Filter this data down to the lines that hold "negative", and copy them.

━━━ Listed records ━━━

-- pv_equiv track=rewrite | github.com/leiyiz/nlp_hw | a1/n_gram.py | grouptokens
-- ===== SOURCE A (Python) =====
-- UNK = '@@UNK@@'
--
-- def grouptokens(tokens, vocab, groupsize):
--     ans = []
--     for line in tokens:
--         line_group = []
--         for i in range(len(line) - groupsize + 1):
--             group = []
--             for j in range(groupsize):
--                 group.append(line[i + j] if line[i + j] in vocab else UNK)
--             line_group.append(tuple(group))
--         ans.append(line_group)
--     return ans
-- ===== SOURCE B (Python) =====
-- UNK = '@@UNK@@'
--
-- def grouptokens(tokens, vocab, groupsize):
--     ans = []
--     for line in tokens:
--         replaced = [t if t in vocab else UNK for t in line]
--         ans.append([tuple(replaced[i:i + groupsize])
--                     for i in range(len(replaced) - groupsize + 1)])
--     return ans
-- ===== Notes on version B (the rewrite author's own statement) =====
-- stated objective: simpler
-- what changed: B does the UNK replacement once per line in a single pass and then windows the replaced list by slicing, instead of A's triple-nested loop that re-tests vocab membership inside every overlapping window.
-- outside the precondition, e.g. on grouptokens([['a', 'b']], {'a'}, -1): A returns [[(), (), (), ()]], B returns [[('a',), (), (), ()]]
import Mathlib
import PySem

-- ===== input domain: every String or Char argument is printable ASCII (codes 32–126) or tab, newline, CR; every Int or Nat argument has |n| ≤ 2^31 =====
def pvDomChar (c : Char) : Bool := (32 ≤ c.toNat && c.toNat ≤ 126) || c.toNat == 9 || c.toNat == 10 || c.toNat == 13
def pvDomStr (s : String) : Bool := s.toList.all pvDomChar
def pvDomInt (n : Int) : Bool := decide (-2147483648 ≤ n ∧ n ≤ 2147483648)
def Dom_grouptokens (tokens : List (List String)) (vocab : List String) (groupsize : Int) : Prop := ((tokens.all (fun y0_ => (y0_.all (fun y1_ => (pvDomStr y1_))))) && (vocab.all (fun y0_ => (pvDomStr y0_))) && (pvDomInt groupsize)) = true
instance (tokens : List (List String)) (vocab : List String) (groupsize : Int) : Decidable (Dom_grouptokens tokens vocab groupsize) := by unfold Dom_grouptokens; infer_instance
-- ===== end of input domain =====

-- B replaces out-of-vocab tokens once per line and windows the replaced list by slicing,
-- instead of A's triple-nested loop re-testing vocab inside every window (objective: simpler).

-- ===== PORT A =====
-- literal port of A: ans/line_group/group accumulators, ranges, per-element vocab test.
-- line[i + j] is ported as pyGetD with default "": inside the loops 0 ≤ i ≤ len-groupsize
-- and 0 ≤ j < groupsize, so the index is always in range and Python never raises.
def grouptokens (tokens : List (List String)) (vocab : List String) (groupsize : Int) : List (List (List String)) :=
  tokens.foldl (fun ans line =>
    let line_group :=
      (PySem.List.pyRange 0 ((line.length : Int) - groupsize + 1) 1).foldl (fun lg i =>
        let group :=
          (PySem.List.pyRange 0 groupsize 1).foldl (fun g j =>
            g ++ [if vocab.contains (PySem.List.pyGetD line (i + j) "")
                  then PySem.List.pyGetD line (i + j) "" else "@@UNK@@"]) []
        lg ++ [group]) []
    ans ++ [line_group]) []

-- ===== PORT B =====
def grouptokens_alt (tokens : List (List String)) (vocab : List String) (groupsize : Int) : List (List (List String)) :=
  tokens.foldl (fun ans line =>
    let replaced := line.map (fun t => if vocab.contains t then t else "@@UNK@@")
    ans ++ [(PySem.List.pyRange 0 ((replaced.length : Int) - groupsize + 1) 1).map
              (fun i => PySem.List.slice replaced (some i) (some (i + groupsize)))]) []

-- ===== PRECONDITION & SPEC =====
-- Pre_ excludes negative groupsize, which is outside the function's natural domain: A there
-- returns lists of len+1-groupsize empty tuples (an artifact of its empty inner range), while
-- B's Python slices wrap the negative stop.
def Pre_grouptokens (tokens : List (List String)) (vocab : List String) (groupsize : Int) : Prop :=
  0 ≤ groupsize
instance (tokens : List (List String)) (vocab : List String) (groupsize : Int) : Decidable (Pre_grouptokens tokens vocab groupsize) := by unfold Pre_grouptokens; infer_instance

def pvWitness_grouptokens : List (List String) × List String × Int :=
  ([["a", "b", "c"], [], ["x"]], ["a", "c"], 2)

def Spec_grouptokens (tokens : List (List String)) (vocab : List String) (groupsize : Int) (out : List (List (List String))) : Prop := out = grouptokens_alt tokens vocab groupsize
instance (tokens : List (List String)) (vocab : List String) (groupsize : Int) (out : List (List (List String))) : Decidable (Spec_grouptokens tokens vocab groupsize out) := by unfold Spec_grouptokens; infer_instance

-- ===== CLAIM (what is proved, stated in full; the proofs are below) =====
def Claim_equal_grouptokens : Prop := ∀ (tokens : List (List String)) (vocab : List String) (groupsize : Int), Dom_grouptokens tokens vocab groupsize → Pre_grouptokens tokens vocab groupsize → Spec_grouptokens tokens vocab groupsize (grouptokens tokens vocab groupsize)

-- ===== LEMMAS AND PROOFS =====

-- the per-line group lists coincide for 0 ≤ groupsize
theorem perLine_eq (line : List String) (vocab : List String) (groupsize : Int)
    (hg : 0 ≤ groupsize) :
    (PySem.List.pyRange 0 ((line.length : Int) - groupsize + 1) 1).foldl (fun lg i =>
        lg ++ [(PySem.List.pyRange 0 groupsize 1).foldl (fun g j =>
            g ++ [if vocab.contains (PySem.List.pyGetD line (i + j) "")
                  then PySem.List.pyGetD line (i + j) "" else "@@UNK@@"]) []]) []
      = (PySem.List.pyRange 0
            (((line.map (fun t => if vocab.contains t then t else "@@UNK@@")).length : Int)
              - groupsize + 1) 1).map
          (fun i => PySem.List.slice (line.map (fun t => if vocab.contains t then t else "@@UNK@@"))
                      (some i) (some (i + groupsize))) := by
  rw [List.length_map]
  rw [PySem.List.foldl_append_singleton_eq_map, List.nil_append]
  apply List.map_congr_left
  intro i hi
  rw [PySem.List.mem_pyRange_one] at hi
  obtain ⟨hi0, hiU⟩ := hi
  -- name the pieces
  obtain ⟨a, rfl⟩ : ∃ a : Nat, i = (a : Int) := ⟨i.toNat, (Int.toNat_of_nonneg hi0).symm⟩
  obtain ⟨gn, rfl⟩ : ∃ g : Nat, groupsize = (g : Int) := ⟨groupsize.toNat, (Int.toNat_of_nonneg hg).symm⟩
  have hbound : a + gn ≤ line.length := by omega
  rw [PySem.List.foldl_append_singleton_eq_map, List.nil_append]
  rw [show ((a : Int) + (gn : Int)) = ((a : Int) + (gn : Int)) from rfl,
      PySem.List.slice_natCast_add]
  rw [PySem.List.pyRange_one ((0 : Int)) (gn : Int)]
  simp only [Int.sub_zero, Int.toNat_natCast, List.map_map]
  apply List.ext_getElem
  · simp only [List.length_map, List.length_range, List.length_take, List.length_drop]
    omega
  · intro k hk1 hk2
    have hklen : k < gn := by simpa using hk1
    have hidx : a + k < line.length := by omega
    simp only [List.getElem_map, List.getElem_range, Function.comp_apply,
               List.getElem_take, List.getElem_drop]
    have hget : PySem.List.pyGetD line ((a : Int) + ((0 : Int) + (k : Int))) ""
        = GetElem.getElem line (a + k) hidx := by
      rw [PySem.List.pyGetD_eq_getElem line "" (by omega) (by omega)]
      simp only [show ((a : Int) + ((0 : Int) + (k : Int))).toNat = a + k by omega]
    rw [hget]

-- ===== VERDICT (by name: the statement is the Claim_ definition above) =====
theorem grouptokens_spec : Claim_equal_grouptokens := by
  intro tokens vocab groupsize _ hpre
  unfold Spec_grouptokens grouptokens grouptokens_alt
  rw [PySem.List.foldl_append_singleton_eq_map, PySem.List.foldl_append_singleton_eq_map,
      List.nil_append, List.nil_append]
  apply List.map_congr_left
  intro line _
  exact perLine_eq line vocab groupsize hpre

━━━

» Written reply
-- Pre_ excludes negative groupsize, which is outside the function's natural domain: A there
-- B's Python slices wrap the negative stop.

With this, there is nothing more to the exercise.